■ **EXERCISE BRIEF**:
Count every line in the data below where the word "domain" appears, then state only that count.

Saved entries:
-- pv_equiv track=rewrite | github.com/sssungjin/Algorithm | 프로그래머스/lv1/17681. ［1차］ 비밀지도/［1차］ 비밀지도.py | solution
-- ===== SOURCE A (Python) =====
-- def solution(n, arr1, arr2):
--     answer = [''] * n
--     map1, map2 = [bin(i)[2:] for i in arr1], [bin(i)[2:] for i in arr2]
--
--     idx = 0
--     for i,j in zip(map1, map2):
--         map1[idx] = i.zfill(n)
--         map2[idx] = j.zfill(n)
--         idx += 1
--     for i in range(n):
--         for j in range(n):
--             if map1[i][j] == '1' or map2[i][j] == '1':
--                 answer[i] += '#'
--             else:
--                 answer[i] += ' '
--     return answer
-- ===== SOURCE B (Python) =====
-- def solution(n, arr1, arr2):
--     table = str.maketrans('01', ' #')
--     return [bin(arr1[i] | arr2[i])[2:].zfill(n).translate(table) for i in range(n)]
-- ===== Notes on version B (the rewrite author's own statement) =====
-- stated objective: idiomatic
-- what changed: Instead of zfilling both rows' bit strings and comparing characters position by position in a nested loop, B ORs the two row integers once and renders the single combined value with bin/zfill and a translation table, one comprehension step per row.
-- outside the precondition, e.g. on solution(2, [-1, 1], [0, 0]): A returns [' #', ' #'], B returns ['b#', ' #']; on solution(2, [5, 1], [0, 0]): A returns ['# ', ' #'], B returns ['# #', ' #']
import Mathlib
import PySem

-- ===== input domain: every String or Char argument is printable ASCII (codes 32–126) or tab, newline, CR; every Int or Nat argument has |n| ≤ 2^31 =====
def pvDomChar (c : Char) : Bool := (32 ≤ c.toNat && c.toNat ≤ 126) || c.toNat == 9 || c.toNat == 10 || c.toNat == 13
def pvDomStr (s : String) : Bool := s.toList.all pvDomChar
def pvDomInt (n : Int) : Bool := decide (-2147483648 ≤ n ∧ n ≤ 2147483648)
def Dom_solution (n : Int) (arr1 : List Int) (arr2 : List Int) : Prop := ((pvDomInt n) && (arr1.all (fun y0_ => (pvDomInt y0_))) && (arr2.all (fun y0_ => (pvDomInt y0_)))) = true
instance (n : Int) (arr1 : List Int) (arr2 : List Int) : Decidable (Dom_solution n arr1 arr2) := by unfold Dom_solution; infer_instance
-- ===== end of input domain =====

-- B replaces A's per-character comparison of two zfilled bit strings by one integer OR per
-- row rendered directly (bin/zfill + translation table) — objective: idiomatic.
-- Python strings are carried as List Char (PySem.Chars) and wrapped with String.ofList on return.

-- ===== PORT A =====
-- bin(x)[2:]
def pvBinTail (x : Int) : List Char :=
  PySem.List.slice (PySem.Int.toBinChars0b x) (some 2) none

def solution (n : Int) (arr1 : List Int) (arr2 : List Int) : List String :=
  -- answer = [''] * n
  let answer : List (List Char) := PySem.List.pyRepeat [([] : List Char)] n
  -- map1, map2 = [bin(i)[2:] for i in arr1], [bin(i)[2:] for i in arr2]
  let map1 := arr1.map pvBinTail
  let map2 := arr2.map pvBinTail
  -- idx = 0; for i,j in zip(map1, map2): map1[idx] = i.zfill(n); map2[idx] = j.zfill(n); idx += 1
  let st := (map1.zip map2).foldl
    (fun (st : List (List Char) × List (List Char) × Int) p =>
      (PySem.List.pySetD st.1 st.2.2 (PySem.Chars.zfill p.1 n),
       PySem.List.pySetD st.2.1 st.2.2 (PySem.Chars.zfill p.2 n),
       st.2.2 + 1))
    (map1, map2, (0 : Int))
  -- for i in range(n): for j in range(n): answer[i] += '#' if … else ' '
  let ans := (PySem.List.pyRange 0 n 1).foldl
    (fun ans i =>
      PySem.List.pySetD ans i
        ((PySem.List.pyRange 0 n 1).foldl
          (fun row j =>
            if PySem.List.pyGetD (PySem.List.pyGetD st.1 i []) j ' ' = '1'
               ∨ PySem.List.pyGetD (PySem.List.pyGetD st.2.1 i []) j ' ' = '1'
            then row ++ ['#'] else row ++ [' '])
          (PySem.List.pyGetD ans i [])))
    answer
  ans.map String.ofList

-- ===== PORT B =====
-- str.maketrans('01', ' #'): '0'→' ', '1'→'#', everything else unchanged
def pvTr (c : Char) : Char :=
  if c = '0' then ' ' else if c = '1' then '#' else c

def solution_alt (n : Int) (arr1 : List Int) (arr2 : List Int) : List String :=
  (PySem.List.pyRange 0 n 1).map (fun i =>
    String.ofList
      ((PySem.Chars.zfill
          (pvBinTail (PySem.Int.bor (PySem.List.pyGetD arr1 i 0) (PySem.List.pyGetD arr2 i 0)))
          n).map pvTr))

-- ===== PRECONDITION & SPEC =====
-- Pre_ excludes: n larger than a list length (A raises IndexError there); and rows among the
-- first n that are negative or >= 2^n, where A's strings (a literal 'b' sign character, resp. the
-- high bits of each operand truncated separately) are artefacts of its per-string indexing that no
-- integer-OR formulation reproduces -- the problem guarantees 0 <= value < 2^n.
def Pre_solution (n : Int) (arr1 : List Int) (arr2 : List Int) : Prop :=
  n ≤ arr1.length ∧ n ≤ arr2.length ∧
  (∀ x ∈ arr1.take n.toNat, 0 ≤ x ∧ x < 2 ^ n.toNat) ∧
  (∀ x ∈ arr2.take n.toNat, 0 ≤ x ∧ x < 2 ^ n.toNat)
instance (n : Int) (arr1 : List Int) (arr2 : List Int) : Decidable (Pre_solution n arr1 arr2) := by
  unfold Pre_solution; infer_instance

def pvWitness_solution : Int × List Int × List Int := (2, [1, 2], [2, 1])

def Spec_solution (n : Int) (arr1 : List Int) (arr2 : List Int) (out : List String) : Prop := out = solution_alt n arr1 arr2
instance (n : Int) (arr1 : List Int) (arr2 : List Int) (out : List String) : Decidable (Spec_solution n arr1 arr2 out) := by unfold Spec_solution; infer_instance

-- ===== CLAIM (what is proved, stated in full; the proofs are below) =====
def Claim_equal_solution : Prop := ∀ (n : Int) (arr1 : List Int) (arr2 : List Int), Dom_solution n arr1 arr2 → Pre_solution n arr1 arr2 → Spec_solution n arr1 arr2 (solution n arr1 arr2)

■ **SOLUTION FOR THIS TASK**:
2